Most of life is outside our control. One thing we can change is how we view these circumstances, situations, issues, and solutions. Our mindset controls our view on life.
Glass Half Empty vs Half Full
Essentially this is pessimism versus optimism. The difficulty comes when you are floating somewhere right in the middle, on the cusp of becoming full or empty. When you find yourself here, in the middle, what direction do you lean?
You Have a Choice.
The critical thing to remember is that you can change your mindset, but you have to work at it. You have to be consistent. You have to be willing to backslide but then rebound. You have to be willing to try every day and remind yourself why. This goes for your personal life as well as your professional life.
Losing a Loved One
No one ever wants to see someone they care about pass on, but it’s part of life. Some people mourn while others celebrate life once lived.
A celebration of life doesn’t mean you don’t miss that individual or you’re not saddened by the fact that they are no longer here; what it does mean is instead of feeling like you’ve been wronged, you choose to celebrate the life that that person lived. The time you had with them was valuable.
Let’s say you’re getting ready to launch a new business, and an investor drops out at the last moment. It’s easy to feel like giving up, like the effort isn’t worth the outcome. What if instead you felt thankful you didn’t get into bed with an investor who was willing to drop out so quickly.
Maybe you dodged a bullet.
I talk about the mindset with my sister regularly; we’ve both been on a journey to discover the best versions of ourselves. Our mindsets have been a big piece of that. We’ve experienced so many ups and downs along the way.
One thing we know for sure is that we want to be able to control how those situations affect us. How they make us move forward instead of being frozen in time or fear.
My Recent Challenge
I recently underwent a separation/divorce that put my mindset to the test.There was a short period where I felt lost, like I didn’t know who I was. It didn’t take me long to remind myself of the SheHandlesIt mindset. If there was ever a time I needed it, this was it..
My New Future
Instead of worrying about what was lost, I found myself starting to plan what my new future could look like. I focused on what I wanted for my children, for myself, and what I could do to accomplish that.
Through this process, I found a level of happiness I didn’t think was possible. I found strength I didn’t know I had — I found freedom I didn’t think I needed.
It’s much easier to fall into a negative state of mind. To feel sorry for yourself or feel like a victim. Instead, you should acknowledge what’s going on and make a plan for what’s next. Let me share some tips that have worked in my life.
- Create a pros and cons list. List out what’s good and bad about any decision you need to make.

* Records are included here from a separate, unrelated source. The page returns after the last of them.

-- pv_equiv track=rewrite | github.com/marcin119a/labs_bioinformatics_ads | laby4/1.py | three_numbers_of_small_sum
-- ===== SOURCE A (Python) =====
-- from typing import List, Sequence
--
-- def three_numbers_of_small_sum(nums: List[int], k: int) -> Sequence[int]:
--     nums.sort()
--
--     # Dla każdej liczby w liście jako potencjalny pierwszy kandydat
--     for i in range(len(nums) - 2):
--         # Inicjowanie wskaźników dla pozostałych dwóch liczb
--         left, right = i + 1, len(nums) - 1
--
--         while left < right:
--             # Obliczanie sumy trzech liczb
--             current_sum = nums[i] + nums[left] + nums[right]
--
--             # Jeśli suma jest mniejsza lub równa k, zwracamy te liczby
--             if current_sum <= k:
--                 return (nums[i], nums[left], nums[right])
--
--             # Jeśli suma jest większa niż k, przesuwamy wskaźnik 'right' w lewo
--             elif current_sum > k:
--                 right -= 1
--
--             # Jeśli suma jest mniejsza, to zwiększamy sumę przesuwając 'left'
--             else:
--                 left += 1
--
--     # Jeśli nie znajdziemy żadnych trzech liczb, zwracamy None
--     return None
-- ===== SOURCE B (Python) =====
-- from typing import List, Sequence
--
-- def three_numbers_of_small_sum(nums: List[int], k: int) -> Sequence[int]:
--     nums.sort()
--     # After sorting, the minimal achievable triple sum is nums[0]+nums[1]+nums[2];
--     # if it exceeds k there is no answer at all.
--     if len(nums) < 3 or nums[0] + nums[1] + nums[2] > k:
--         return None
--     threshold = k - nums[0] - nums[1]
--     # binary search (bisect_right by hand): first index whose value exceeds threshold
--     lo, hi = 0, len(nums)
--     while lo < hi:
--         mid = (lo + hi) // 2
--         if nums[mid] <= threshold:
--             lo = mid + 1
--         else:
--             hi = mid
--     return (nums[0], nums[1], nums[lo - 1])
-- ===== Notes on version B (the rewrite author's own statement) =====
-- stated objective: alternative
-- what changed: A's nested for/while two-pointer scan over the sorted list is replaced by a single minimal-sum test (nums[0]+nums[1]+nums[2] <= k decides existence, since the list is sorted) plus one hand-written binary search that finds the largest index r with nums[0]+nums[1]+nums[r] <= k.
import Mathlib
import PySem

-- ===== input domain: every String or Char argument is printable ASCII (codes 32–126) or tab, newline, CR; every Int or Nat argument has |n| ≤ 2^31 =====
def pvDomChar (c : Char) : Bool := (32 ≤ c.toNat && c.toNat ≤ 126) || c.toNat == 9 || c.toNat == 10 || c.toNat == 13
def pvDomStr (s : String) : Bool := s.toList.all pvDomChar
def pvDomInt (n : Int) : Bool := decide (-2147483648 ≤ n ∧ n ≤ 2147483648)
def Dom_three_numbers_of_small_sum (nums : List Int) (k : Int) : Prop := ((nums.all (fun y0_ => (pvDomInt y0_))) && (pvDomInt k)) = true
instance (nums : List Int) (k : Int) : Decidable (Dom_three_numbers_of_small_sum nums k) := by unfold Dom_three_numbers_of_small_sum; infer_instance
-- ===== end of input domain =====

-- B replaces A's nested two-pointer scan by a minimal-sum test plus one hand-written
-- binary search over the sorted list (objective: alternative algorithm; total cost is sort-dominated).
-- Both versions sort the caller's list in place (same mutation); the equivalence
-- proved here is about the return value.

-- ===== PORT A =====
-- while left < right: …  (all indices accessed are in range, so getD is exact)
def pvWhileA (s : List Int) (k : Int) (i left right : Nat) : Option (List Int) :=
  if h : left < right then
    let cs := s.getD i 0 + s.getD left 0 + s.getD right 0
    if cs ≤ k then
      some [s.getD i 0, s.getD left 0, s.getD right 0]
    else if cs > k then
      pvWhileA s k i left (right - 1)
    else
      pvWhileA s k i (left + 1) right
  else
    none
termination_by right - left
decreasing_by all_goals omega

-- for i in range(len(nums) - 2): …
def pvForA (s : List Int) (k : Int) : List Nat → Option (List Int)
  | [] => none
  | i :: rest =>
    match pvWhileA s k i (i + 1) (s.length - 1) with
    | some r => some r
    | none => pvForA s k rest

def three_numbers_of_small_sum (nums : List Int) (k : Int) : Option (List Int) :=
  let s := PySem.List.sorted nums (fun x => x) false
  pvForA s k (List.range (s.length - 2))

-- ===== PORT B =====
-- hand-written bisect_right from Source B
def pvBisect (s : List Int) (t : Int) (lo hi : Nat) : Nat :=
  if h : lo < hi then
    let mid := (lo + hi) / 2
    if s.getD mid 0 ≤ t then pvBisect s t (mid + 1) hi else pvBisect s t lo mid
  else
    lo
termination_by hi - lo
decreasing_by all_goals omega

def three_numbers_of_small_sum_alt (nums : List Int) (k : Int) : Option (List Int) :=
  let s := PySem.List.sorted nums (fun x => x) false
  if s.length < 3 ∨ s.getD 0 0 + s.getD 1 0 + s.getD 2 0 > k then
    none
  else
    let t := k - s.getD 0 0 - s.getD 1 0
    let lo := pvBisect s t 0 s.length
    some [s.getD 0 0, s.getD 1 0, s.getD (lo - 1) 0]

-- ===== PRECONDITION & SPEC =====
def Spec_three_numbers_of_small_sum (nums : List Int) (k : Int) (out : Option (List Int)) : Prop := out = three_numbers_of_small_sum_alt nums k
instance (nums : List Int) (k : Int) (out : Option (List Int)) : Decidable (Spec_three_numbers_of_small_sum nums k out) := by unfold Spec_three_numbers_of_small_sum; infer_instance

-- ===== CLAIM (what is proved, stated in full; the proofs are below) =====
def Claim_equal_three_numbers_of_small_sum : Prop := ∀ (nums : List Int) (k : Int), Dom_three_numbers_of_small_sum nums k → Spec_three_numbers_of_small_sum nums k (three_numbers_of_small_sum nums k)

-- ===== LEMMAS AND PROOFS =====

-- unfold the ports (zeta-reduced)
theorem pvA_eq (nums : List Int) (k : Int) :
    three_numbers_of_small_sum nums k =
      pvForA (PySem.List.sorted nums (fun x => x) false) k
        (List.range ((PySem.List.sorted nums (fun x => x) false).length - 2)) := rfl

theorem pvB_eq (nums : List Int) (k : Int) :
    three_numbers_of_small_sum_alt nums k =
      (let s := PySem.List.sorted nums (fun x => x) false
       if s.length < 3 ∨ s.getD 0 0 + s.getD 1 0 + s.getD 2 0 > k then none
       else some [s.getD 0 0, s.getD 1 0,
         s.getD (pvBisect s (k - s.getD 0 0 - s.getD 1 0) 0 s.length - 1) 0]) := rfl

-- monotone access into the sorted list
theorem pv_getD_mono (xs : List Int) (p q : Nat) (hpq : p ≤ q)
    (hq : q < (PySem.List.sorted xs (fun x => x) false).length) :
    (PySem.List.sorted xs (fun x => x) false).getD p 0 ≤
    (PySem.List.sorted xs (fun x => x) false).getD q 0 := by
  rw [List.getD_eq_getElem _ _ hq, List.getD_eq_getElem _ _ (lt_of_le_of_lt hpq hq)]
  exact PySem.List.sorted_id_getElem_mono xs hpq hq

-- binary-search invariant: pvBisect returns the first index whose value exceeds t
theorem pvBisect_spec (s : List Int) (t : Int) :
    ∀ fuel lo hi, hi - lo ≤ fuel → lo ≤ hi → hi ≤ s.length →
    (lo > 0 → s.getD (lo - 1) 0 ≤ t) → (hi < s.length → t < s.getD hi 0) →
    lo ≤ pvBisect s t lo hi ∧ pvBisect s t lo hi ≤ hi ∧
    (pvBisect s t lo hi > 0 → s.getD (pvBisect s t lo hi - 1) 0 ≤ t) ∧
    (pvBisect s t lo hi < s.length → t < s.getD (pvBisect s t lo hi) 0) := by
  intro fuel
  induction fuel with
  | zero =>
    intro lo hi hfuel hle hlen hlo hhi
    rw [pvBisect, dif_neg (by omega : ¬ lo < hi)]
    have : lo = hi := by omega
    subst this
    exact ⟨le_refl _, le_refl _, hlo, hhi⟩
  | succ m ih =>
    intro lo hi hfuel hle hlen hlo hhi
    by_cases h : lo < hi
    · rw [pvBisect]
      simp only [dif_pos h]
      by_cases hc : s.getD ((lo + hi) / 2) 0 ≤ t
      · rw [if_pos hc]
        have r := ih ((lo + hi) / 2 + 1) hi (by omega) (by omega) hlen
          (fun _ => by simpa using hc) hhi
        exact ⟨by omega, r.2.1, r.2.2.1, r.2.2.2⟩
      · rw [if_neg hc]
        have r := ih lo ((lo + hi) / 2) (by omega) (by omega) (by omega)
          hlo (fun _ => by omega)
        exact ⟨r.1, by omega, r.2.2.1, r.2.2.2⟩
    · rw [pvBisect, dif_neg h]
      have : lo = hi := by omega
      subst this
      exact ⟨le_refl _, le_refl _, hlo, hhi⟩

-- when the minimal triple already exceeds k, every pass of A's while loop fails
theorem pvWhileA_none (s : List Int) (k : Int)
    (hmono : ∀ p q : Nat, p ≤ q → q < s.length → s.getD p 0 ≤ s.getD q 0)
    (hn : 3 ≤ s.length)
    (hbig : k < s.getD 0 0 + s.getD 1 0 + s.getD 2 0) :
    ∀ fuel i left right, right - left ≤ fuel → 1 ≤ left →
      right < s.length → i < s.length →
      pvWhileA s k i left right = none := by
  intro fuel
  induction fuel with
  | zero =>
    intro i left right hfuel hleft hright hi
    rw [pvWhileA, dif_neg (by omega : ¬ left < right)]
  | succ m ih =>
    intro i left right hfuel hleft hright hi
    by_cases h : left < right
    · have h1 : s.getD 0 0 ≤ s.getD i 0 := hmono 0 i (by omega) hi
      have h2 : s.getD 1 0 ≤ s.getD left 0 := hmono 1 left hleft (by omega)
      have h3 : s.getD 2 0 ≤ s.getD right 0 := hmono 2 right (by omega) hright
      rw [pvWhileA]
      simp only [dif_pos h]
      rw [if_neg (by omega), if_pos (by omega)]
      exact ih i left (right - 1) (by omega) hleft (by omega) hi
    · rw [pvWhileA, dif_neg h]

-- A's for loop over any index list fails when the minimal triple exceeds k
theorem pvForA_none (s : List Int) (k : Int)
    (hmono : ∀ p q : Nat, p ≤ q → q < s.length → s.getD p 0 ≤ s.getD q 0)
    (hn : 3 ≤ s.length)
    (hbig : k < s.getD 0 0 + s.getD 1 0 + s.getD 2 0) :
    ∀ is : List Nat, (∀ i ∈ is, i < s.length) →
      pvForA s k is = none := by
  intro is
  induction is with
  | nil => intro _; rfl
  | cons i rest ih =>
    intro hmem
    rw [pvForA, pvWhileA_none s k hmono hn hbig (s.length - 1) i (i + 1)
      (s.length - 1) (by omega) (by omega) (by omega) (hmem i (by simp))]
    exact ih (fun j hj => hmem j (by simp [hj]))

-- the successful case of A's while loop at i = 0: right walks down to p - 1
theorem pvWhileA_found (s : List Int) (k : Int) (p : Nat)
    (hmono : ∀ q r : Nat, q ≤ r → r < s.length → s.getD q 0 ≤ s.getD r 0)
    (hp3 : 3 ≤ p) (hpn : p ≤ s.length)
    (hple : s.getD (p - 1) 0 ≤ k - s.getD 0 0 - s.getD 1 0)
    (hpgt : p < s.length → k - s.getD 0 0 - s.getD 1 0 < s.getD p 0) :
    ∀ fuel right, right - (p - 1) ≤ fuel → p - 1 ≤ right → right ≤ s.length - 1 →
      pvWhileA s k 0 1 right =
        some [s.getD 0 0, s.getD 1 0, s.getD (p - 1) 0] := by
  intro fuel
  induction fuel with
  | zero =>
    intro right hfuel hge hle
    have heq : right = p - 1 := by omega
    subst heq
    rw [pvWhileA]
    simp only [dif_pos (by omega : 1 < p - 1)]
    rw [if_pos (by omega)]
  | succ m ih =>
    intro right hfuel hge hle
    rcases Nat.eq_or_lt_of_le hge with heq | hlt
    · subst heq
      rw [pvWhileA]
      simp only [dif_pos (by omega : 1 < p - 1)]
      rw [if_pos (by omega)]
    · -- right ≥ p, so s[right] ≥ s[p] and the sum exceeds k
      have hrlt : right < s.length := by omega
      have hmr : s.getD p 0 ≤ s.getD right 0 := hmono p right (by omega) hrlt
      have ht : k - s.getD 0 0 - s.getD 1 0 < s.getD right 0 := by
        have := hpgt (by omega); omega
      rw [pvWhileA]
      simp only [dif_pos (by omega : 1 < right)]
      rw [if_neg (by omega), if_pos (by omega)]
      exact ih (right - 1) (by omega) (by omega) (by omega)

-- ===== VERDICT (by name: the statement is the Claim_ definition above) =====
theorem three_numbers_of_small_sum_spec : Claim_equal_three_numbers_of_small_sum := by
  intro nums k _
  unfold Spec_three_numbers_of_small_sum
  rw [pvA_eq, pvB_eq]
  set s := PySem.List.sorted nums (fun x => x) false with hs
  simp only []
  have hmono : ∀ p q : Nat, p ≤ q → q < s.length → s.getD p 0 ≤ s.getD q 0 :=
    fun p q h1 h2 => pv_getD_mono nums p q h1 h2
  by_cases hlen : s.length < 3
  · rw [if_pos (Or.inl hlen)]
    have h0 : s.length - 2 = 0 := by omega
    rw [h0]
    rfl
  · push Not at hlen
    by_cases hbig : s.getD 0 0 + s.getD 1 0 + s.getD 2 0 > k
    · rw [if_pos (Or.inr hbig)]
      exact pvForA_none s k hmono hlen (by omega) _
        (fun i hi => by have := List.mem_range.mp hi; omega)
    · rw [if_neg (by simp only [not_or, not_lt]; exact ⟨hlen, by omega⟩)]
      push Not at hbig
      have hspec := pvBisect_spec s (k - s.getD 0 0 - s.getD 1 0) s.length 0 s.length
        (by omega) (by omega) (le_refl _) (by omega) (by omega)
      set p := pvBisect s (k - s.getD 0 0 - s.getD 1 0) 0 s.length with hp
      obtain ⟨-, hple, hpos, hlt⟩ := hspec
      have hs2 : s.getD 2 0 ≤ k - s.getD 0 0 - s.getD 1 0 := by omega
      have hp3 : 3 ≤ p := by
        by_contra hc
        push Not at hc
        have h1 := hlt (by omega)
        have h2 : s.getD p 0 ≤ s.getD 2 0 := hmono p 2 (by omega) (by omega)
        omega
      have hstep : s.getD (p - 1) 0 ≤ k - s.getD 0 0 - s.getD 1 0 := hpos (by omega)
      obtain ⟨mm, hm⟩ : ∃ mm, s.length - 2 = mm + 1 := ⟨s.length - 3, by omega⟩
      rw [hm, List.range_succ_eq_map, pvForA,
        pvWhileA_found s k p hmono hp3 hple hstep hlt (s.length - 1)
          (s.length - 1) (by omega) (by omega) (le_refl _)]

- Dissect the Cons. For example, one con of going through a separation is making sure that you’re financially stable to support yourself. Instead of feeling stuck, make a plan to secure financial freedom. Maybe it’s getting a second job, perhaps it’s selling assets, or perhaps it’s cutting out frivolous spending.
- Take advantage of the positive. Take your pros list and use it as an affirmation. Using the separation example, if one of your pros is having full control of the TV, pick up that remote and smile.
- Make a new goal for yourself based on your unique situation. Give yourself something to look forward to and work at. This attitude will keep you from falling into a rut and thinking about what could’ve been. Don’t fall victim to your circumstance.
- Move the hell on. Whether you are dealing with a situation at work or in your personal life, there is absolutely no benefit in dwelling on the negative. It will not resolve the problem; it will not help you discover solutions; it will only keep you stuck exactly where you are.
This Isn’t Looking for a Silver Lining
It’s more about learning how to take a negative situation and evolve it into a positive outcome. This takes work, you need to understand both sides of the situation.
I cannot stress enough how important it is to focus on the pros and how you can turn the negatives into positives.
However, please keep in mind that you can’t just focus on the positive; you have to be willing to acknowledge the negative. Only focusing on the good doesn’t make the bad disappear. Ignoring this can very quickly cause more issues and further hardship. Work on a plan to change it.
The SheHandlesIt mindset knows you can handle any situation that comes your way. You can overcome anything as long as you are willing to learn from the negative and focus on the positive.